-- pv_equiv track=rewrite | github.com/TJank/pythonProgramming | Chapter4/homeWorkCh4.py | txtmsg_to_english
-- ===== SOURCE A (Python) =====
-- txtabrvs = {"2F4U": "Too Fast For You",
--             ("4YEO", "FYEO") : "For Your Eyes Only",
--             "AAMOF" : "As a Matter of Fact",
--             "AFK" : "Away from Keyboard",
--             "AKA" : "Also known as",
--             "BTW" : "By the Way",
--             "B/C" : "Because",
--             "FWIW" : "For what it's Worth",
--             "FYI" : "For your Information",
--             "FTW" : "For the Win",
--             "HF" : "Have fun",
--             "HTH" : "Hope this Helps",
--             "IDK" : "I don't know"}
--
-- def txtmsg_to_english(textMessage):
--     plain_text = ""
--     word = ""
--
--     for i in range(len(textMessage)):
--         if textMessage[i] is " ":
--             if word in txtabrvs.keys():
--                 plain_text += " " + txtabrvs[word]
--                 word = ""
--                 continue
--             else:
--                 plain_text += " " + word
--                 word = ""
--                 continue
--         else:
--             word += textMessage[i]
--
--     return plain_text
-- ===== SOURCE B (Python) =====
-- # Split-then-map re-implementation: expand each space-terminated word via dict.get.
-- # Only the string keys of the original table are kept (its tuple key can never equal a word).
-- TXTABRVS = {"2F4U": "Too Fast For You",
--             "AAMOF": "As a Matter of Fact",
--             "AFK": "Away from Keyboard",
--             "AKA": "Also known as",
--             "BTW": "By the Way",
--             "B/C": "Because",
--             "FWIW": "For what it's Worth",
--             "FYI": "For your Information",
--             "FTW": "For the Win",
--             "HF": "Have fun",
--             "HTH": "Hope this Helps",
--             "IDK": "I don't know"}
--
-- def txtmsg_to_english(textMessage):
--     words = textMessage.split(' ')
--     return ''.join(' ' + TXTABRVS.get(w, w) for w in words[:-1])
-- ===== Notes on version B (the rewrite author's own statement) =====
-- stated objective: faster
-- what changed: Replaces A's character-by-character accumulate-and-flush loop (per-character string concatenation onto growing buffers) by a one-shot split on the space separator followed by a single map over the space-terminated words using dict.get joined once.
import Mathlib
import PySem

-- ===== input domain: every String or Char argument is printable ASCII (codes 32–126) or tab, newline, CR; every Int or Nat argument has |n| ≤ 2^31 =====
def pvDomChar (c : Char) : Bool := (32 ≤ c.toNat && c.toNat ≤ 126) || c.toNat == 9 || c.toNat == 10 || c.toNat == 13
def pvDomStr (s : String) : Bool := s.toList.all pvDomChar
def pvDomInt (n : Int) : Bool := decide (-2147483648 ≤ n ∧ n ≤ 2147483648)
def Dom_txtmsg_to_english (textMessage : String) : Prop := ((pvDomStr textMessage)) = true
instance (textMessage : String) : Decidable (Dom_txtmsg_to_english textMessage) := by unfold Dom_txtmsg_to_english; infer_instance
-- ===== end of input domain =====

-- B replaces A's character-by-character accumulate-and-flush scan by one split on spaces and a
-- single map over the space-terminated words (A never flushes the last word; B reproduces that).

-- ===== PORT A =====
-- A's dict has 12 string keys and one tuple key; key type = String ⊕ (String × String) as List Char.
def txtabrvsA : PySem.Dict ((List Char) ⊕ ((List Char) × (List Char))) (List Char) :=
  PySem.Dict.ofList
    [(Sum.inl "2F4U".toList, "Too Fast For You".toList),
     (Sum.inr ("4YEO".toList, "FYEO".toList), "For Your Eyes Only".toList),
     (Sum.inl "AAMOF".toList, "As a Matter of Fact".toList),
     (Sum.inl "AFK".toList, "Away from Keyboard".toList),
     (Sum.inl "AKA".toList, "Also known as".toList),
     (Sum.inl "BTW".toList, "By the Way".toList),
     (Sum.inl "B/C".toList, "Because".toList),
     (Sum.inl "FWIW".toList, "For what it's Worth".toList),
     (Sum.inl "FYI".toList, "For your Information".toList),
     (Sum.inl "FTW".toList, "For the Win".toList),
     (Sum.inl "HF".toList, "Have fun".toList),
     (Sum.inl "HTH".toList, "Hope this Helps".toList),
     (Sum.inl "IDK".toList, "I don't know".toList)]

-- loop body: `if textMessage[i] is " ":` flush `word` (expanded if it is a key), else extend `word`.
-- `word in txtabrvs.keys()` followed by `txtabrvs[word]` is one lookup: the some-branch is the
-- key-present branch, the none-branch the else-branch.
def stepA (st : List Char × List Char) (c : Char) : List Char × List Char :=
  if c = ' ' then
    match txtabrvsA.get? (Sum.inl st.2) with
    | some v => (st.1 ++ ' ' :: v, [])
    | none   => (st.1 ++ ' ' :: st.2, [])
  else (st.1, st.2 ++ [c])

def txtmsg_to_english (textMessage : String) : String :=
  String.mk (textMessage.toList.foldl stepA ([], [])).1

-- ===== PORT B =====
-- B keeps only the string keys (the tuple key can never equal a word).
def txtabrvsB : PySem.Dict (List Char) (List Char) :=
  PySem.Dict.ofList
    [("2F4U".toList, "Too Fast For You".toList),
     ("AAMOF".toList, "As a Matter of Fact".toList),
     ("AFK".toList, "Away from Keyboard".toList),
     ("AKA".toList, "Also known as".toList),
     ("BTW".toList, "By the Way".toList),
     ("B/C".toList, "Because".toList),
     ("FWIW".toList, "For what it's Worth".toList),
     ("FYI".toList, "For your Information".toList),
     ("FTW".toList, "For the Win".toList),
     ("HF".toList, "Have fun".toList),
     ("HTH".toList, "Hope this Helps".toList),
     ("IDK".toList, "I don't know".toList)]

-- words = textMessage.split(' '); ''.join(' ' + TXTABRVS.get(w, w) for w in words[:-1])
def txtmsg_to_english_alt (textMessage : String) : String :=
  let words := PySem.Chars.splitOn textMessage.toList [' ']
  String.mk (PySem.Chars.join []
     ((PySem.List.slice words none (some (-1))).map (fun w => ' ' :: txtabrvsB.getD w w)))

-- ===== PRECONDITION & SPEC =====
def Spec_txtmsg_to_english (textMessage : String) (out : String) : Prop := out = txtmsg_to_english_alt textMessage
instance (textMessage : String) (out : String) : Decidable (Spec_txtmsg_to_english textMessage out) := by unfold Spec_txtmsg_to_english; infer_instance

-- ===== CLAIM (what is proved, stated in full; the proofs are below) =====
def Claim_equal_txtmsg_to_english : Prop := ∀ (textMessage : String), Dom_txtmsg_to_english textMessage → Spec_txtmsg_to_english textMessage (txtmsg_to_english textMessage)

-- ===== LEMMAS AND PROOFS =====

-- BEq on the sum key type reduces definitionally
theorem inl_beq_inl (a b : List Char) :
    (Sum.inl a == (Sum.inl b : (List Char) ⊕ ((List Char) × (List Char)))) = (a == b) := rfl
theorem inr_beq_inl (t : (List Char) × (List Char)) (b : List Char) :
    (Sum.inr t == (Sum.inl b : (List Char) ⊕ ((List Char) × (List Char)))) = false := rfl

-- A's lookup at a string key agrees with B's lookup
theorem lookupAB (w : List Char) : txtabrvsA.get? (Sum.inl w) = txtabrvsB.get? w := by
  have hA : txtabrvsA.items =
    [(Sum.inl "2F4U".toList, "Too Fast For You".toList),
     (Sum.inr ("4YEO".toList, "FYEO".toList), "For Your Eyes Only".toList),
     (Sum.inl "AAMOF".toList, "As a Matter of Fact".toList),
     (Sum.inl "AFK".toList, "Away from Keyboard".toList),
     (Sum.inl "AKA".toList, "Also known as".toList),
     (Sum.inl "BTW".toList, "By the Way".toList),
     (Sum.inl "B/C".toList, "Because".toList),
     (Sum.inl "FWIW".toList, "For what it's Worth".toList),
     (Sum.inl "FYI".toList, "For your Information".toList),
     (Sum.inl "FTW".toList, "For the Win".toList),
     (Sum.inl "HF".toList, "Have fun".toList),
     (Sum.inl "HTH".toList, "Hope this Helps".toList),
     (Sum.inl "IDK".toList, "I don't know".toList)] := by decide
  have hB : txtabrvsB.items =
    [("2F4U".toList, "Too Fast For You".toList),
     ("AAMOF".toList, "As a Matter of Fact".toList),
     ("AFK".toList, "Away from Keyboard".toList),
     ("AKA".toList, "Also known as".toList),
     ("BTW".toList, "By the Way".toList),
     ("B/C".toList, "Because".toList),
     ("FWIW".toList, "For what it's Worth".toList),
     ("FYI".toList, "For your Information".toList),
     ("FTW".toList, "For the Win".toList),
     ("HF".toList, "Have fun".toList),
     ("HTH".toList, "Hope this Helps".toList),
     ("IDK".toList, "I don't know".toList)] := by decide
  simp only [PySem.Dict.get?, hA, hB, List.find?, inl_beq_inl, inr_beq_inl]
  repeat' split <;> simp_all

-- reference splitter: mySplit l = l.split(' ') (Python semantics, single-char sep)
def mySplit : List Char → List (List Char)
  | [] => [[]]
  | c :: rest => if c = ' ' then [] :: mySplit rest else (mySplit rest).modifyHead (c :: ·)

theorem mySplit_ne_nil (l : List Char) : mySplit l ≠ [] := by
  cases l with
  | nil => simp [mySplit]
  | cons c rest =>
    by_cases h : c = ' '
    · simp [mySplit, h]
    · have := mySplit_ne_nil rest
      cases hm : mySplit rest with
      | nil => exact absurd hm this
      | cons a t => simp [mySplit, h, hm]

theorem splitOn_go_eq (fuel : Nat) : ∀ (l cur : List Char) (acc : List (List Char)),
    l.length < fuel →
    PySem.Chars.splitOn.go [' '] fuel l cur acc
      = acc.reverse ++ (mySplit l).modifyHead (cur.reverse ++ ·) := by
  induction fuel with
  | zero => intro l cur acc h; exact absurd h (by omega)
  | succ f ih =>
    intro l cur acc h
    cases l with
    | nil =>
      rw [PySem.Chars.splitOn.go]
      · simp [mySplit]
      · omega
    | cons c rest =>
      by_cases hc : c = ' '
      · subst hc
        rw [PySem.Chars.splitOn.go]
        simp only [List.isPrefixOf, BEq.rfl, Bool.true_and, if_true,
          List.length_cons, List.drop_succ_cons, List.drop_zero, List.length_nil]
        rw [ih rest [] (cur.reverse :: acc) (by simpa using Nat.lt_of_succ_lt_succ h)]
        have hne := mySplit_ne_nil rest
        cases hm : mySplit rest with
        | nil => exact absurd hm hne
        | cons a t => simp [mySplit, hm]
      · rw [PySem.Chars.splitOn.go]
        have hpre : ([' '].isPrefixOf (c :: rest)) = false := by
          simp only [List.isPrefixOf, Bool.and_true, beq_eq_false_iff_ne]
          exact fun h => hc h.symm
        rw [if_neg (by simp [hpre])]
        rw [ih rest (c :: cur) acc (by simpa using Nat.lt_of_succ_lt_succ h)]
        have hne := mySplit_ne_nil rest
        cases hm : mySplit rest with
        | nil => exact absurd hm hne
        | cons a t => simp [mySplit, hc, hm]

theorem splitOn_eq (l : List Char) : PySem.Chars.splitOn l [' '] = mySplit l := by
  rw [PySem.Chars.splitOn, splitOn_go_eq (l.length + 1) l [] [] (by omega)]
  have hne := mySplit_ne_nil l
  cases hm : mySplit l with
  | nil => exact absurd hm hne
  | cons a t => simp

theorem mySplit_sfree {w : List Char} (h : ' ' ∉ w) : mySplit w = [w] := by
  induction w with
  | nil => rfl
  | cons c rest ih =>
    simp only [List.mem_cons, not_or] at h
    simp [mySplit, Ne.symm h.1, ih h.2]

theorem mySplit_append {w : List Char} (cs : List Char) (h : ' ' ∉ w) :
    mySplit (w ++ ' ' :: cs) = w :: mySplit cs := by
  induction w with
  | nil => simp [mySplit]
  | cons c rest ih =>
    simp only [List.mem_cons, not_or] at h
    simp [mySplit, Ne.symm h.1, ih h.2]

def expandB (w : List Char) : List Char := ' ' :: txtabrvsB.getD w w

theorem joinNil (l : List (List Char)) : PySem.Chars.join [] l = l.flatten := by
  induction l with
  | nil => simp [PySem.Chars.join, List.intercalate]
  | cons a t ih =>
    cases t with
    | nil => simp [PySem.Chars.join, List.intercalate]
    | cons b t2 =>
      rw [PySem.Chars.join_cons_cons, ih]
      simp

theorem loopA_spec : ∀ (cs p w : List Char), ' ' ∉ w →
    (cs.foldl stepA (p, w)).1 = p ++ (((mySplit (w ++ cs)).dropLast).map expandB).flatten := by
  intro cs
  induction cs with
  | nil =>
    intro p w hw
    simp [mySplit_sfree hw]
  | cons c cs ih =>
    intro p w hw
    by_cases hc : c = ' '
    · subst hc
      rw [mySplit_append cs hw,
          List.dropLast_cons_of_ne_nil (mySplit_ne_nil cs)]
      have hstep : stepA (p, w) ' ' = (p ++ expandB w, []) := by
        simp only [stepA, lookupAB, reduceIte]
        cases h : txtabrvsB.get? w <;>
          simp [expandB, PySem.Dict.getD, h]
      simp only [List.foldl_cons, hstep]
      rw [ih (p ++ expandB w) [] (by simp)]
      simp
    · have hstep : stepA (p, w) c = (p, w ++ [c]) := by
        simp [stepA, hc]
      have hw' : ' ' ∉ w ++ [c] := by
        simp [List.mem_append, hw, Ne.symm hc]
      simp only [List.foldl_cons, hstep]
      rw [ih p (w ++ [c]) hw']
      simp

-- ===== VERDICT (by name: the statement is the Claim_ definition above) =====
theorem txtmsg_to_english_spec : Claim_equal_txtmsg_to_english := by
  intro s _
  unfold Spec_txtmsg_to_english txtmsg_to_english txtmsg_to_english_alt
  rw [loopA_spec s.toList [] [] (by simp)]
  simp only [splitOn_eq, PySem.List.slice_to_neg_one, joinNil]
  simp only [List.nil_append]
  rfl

■ ■ ■ ■ ■

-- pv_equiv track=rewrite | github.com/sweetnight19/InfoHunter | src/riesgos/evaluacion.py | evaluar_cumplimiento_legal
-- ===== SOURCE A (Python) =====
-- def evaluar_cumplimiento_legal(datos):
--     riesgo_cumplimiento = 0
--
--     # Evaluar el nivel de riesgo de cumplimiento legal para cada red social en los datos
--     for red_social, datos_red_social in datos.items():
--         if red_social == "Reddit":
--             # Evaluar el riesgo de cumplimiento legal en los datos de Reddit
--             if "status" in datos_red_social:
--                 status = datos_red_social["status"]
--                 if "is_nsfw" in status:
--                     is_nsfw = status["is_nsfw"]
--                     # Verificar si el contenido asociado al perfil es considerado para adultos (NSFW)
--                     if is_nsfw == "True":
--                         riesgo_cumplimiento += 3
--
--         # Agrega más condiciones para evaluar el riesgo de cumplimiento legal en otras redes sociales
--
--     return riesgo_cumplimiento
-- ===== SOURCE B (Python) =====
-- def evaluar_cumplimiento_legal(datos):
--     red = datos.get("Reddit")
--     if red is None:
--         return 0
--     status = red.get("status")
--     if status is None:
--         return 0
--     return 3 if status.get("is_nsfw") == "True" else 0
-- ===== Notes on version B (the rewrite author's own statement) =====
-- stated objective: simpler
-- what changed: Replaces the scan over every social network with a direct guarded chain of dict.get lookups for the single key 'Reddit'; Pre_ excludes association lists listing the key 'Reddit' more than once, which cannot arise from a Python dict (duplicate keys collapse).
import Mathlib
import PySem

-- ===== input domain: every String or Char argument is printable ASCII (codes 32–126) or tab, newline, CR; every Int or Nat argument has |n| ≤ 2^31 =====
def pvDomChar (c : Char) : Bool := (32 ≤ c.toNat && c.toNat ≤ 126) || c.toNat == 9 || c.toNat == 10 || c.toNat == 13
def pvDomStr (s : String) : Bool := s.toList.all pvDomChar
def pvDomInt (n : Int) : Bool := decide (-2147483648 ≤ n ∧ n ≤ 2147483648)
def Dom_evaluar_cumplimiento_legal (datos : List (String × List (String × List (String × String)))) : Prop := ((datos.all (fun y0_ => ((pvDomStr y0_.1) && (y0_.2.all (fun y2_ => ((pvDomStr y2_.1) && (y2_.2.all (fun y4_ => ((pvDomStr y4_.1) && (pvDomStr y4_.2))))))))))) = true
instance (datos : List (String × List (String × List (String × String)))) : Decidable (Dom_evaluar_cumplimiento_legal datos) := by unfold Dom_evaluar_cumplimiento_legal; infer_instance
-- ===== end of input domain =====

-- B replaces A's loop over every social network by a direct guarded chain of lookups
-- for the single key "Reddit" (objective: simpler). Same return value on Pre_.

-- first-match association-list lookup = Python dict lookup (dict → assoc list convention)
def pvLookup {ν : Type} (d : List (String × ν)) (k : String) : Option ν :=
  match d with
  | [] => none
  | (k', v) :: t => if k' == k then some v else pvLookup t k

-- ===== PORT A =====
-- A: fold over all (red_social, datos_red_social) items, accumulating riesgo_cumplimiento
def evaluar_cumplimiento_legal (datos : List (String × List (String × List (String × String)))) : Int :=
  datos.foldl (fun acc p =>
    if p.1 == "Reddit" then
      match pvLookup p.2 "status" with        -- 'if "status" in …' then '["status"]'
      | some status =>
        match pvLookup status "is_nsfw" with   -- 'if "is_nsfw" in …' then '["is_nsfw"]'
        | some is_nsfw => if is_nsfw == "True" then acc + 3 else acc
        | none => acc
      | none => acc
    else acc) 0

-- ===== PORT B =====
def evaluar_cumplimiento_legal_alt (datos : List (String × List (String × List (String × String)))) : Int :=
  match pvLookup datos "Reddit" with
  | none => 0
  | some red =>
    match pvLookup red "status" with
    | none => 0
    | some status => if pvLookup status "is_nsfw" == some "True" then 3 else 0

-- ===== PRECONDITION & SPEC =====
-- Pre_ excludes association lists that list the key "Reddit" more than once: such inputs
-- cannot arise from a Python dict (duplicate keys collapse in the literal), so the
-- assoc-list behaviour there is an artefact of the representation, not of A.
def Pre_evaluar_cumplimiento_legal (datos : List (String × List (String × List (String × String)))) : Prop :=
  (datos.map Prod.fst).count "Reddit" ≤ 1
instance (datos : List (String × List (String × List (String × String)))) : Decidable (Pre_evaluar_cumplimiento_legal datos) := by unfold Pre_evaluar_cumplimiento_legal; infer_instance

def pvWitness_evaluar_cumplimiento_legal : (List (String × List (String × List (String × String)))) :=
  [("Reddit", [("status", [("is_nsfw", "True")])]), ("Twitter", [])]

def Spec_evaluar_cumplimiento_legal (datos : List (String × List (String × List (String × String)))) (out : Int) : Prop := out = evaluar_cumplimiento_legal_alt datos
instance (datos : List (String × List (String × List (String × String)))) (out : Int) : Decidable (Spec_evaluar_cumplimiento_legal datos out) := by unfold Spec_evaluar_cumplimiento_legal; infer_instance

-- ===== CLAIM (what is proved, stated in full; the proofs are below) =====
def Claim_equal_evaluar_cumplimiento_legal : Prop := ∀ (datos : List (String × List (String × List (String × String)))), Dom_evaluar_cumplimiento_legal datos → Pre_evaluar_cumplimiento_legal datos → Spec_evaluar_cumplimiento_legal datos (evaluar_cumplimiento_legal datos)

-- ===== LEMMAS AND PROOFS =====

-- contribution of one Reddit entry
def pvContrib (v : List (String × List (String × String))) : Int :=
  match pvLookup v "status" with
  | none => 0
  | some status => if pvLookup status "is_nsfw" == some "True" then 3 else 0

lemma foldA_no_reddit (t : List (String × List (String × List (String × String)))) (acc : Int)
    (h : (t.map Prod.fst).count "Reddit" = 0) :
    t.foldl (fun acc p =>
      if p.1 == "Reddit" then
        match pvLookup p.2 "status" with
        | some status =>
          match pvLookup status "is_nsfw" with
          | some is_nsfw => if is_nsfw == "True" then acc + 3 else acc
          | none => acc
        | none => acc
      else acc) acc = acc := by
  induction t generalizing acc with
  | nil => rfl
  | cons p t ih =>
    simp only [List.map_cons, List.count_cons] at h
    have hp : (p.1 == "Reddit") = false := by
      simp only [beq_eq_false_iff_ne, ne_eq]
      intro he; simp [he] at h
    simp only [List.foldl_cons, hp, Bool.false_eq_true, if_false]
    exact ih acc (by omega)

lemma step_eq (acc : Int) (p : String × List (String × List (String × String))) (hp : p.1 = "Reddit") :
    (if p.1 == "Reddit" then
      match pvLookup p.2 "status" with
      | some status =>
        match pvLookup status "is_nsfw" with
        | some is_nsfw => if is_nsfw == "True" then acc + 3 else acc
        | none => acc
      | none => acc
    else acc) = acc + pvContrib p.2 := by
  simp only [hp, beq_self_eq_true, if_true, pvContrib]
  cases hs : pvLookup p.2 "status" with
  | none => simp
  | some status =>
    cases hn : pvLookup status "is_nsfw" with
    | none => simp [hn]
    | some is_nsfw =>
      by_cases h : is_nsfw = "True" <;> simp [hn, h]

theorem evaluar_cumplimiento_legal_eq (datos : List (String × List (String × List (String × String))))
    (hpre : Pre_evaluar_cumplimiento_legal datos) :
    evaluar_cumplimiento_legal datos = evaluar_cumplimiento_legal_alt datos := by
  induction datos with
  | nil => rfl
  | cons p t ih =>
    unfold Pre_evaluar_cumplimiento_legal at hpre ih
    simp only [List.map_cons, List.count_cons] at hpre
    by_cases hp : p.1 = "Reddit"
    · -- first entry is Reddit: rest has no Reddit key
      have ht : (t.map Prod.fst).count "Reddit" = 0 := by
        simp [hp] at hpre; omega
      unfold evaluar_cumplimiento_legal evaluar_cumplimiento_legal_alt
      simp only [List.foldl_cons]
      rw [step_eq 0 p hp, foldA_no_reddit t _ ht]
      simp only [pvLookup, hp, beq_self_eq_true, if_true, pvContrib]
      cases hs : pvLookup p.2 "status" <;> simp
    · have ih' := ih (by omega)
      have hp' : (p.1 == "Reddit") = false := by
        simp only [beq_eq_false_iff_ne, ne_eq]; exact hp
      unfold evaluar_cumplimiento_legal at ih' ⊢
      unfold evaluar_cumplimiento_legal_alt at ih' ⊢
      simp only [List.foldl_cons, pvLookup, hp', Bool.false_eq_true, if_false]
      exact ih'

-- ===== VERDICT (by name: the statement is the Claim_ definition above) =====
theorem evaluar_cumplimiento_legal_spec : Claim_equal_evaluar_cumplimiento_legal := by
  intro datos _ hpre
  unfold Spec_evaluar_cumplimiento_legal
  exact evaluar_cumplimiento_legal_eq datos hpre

■ ■ ■ ■ ■

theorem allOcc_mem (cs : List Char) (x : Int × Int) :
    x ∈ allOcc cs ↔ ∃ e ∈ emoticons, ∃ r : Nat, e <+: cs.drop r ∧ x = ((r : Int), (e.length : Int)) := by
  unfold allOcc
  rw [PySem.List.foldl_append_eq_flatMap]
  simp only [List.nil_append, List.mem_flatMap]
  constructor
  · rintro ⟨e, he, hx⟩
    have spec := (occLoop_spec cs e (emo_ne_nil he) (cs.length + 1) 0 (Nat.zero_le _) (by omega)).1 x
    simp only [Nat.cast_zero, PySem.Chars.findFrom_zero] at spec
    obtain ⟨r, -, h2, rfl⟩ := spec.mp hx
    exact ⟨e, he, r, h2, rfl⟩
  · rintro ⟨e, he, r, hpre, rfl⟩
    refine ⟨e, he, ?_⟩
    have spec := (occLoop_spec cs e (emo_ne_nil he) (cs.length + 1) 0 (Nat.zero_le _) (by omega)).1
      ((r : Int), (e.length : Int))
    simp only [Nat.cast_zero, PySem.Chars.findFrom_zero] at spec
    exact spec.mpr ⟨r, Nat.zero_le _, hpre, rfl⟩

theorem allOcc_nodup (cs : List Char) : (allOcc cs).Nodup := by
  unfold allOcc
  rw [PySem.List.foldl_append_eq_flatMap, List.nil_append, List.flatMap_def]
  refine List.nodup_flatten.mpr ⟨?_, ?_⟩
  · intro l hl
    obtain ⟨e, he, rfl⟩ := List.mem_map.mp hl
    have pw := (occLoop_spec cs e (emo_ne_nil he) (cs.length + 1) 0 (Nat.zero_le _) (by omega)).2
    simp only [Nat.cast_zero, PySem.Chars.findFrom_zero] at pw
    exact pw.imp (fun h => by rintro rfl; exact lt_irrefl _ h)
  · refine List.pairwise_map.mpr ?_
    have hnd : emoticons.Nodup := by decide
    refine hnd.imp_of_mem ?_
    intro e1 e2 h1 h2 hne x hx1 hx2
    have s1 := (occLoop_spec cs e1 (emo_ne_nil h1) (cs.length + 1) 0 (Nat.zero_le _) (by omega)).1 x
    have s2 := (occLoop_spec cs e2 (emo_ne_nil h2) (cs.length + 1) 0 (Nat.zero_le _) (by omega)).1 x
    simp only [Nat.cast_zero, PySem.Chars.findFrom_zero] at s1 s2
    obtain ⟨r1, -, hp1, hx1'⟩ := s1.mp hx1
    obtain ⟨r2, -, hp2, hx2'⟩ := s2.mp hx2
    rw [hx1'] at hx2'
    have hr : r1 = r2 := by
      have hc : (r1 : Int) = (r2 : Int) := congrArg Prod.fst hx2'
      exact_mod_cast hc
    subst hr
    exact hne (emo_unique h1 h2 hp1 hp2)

■ ■ ■ ■ ■

● **TASK DIRECTIONS**
Give back, word for word, only the lines above from the line holding "def Claim_equal_evaluar_cumplimiento_legal : Prop" to the line holding "(h : (t.map", both included.

● **RESULT OF THE TASK**
def Claim_equal_evaluar_cumplimiento_legal : Prop := ∀ (datos : List (String × List (String × List (String × String)))), Dom_evaluar_cumplimiento_legal datos → Pre_evaluar_cumplimiento_legal datos → Spec_evaluar_cumplimiento_legal datos (evaluar_cumplimiento_legal datos)

-- ===== LEMMAS AND PROOFS =====

-- contribution of one Reddit entry
def pvContrib (v : List (String × List (String × String))) : Int :=
  match pvLookup v "status" with
  | none => 0
  | some status => if pvLookup status "is_nsfw" == some "True" then 3 else 0

lemma foldA_no_reddit (t : List (String × List (String × List (String × String)))) (acc : Int)
    (h : (t.map Prod.fst).count "Reddit" = 0) :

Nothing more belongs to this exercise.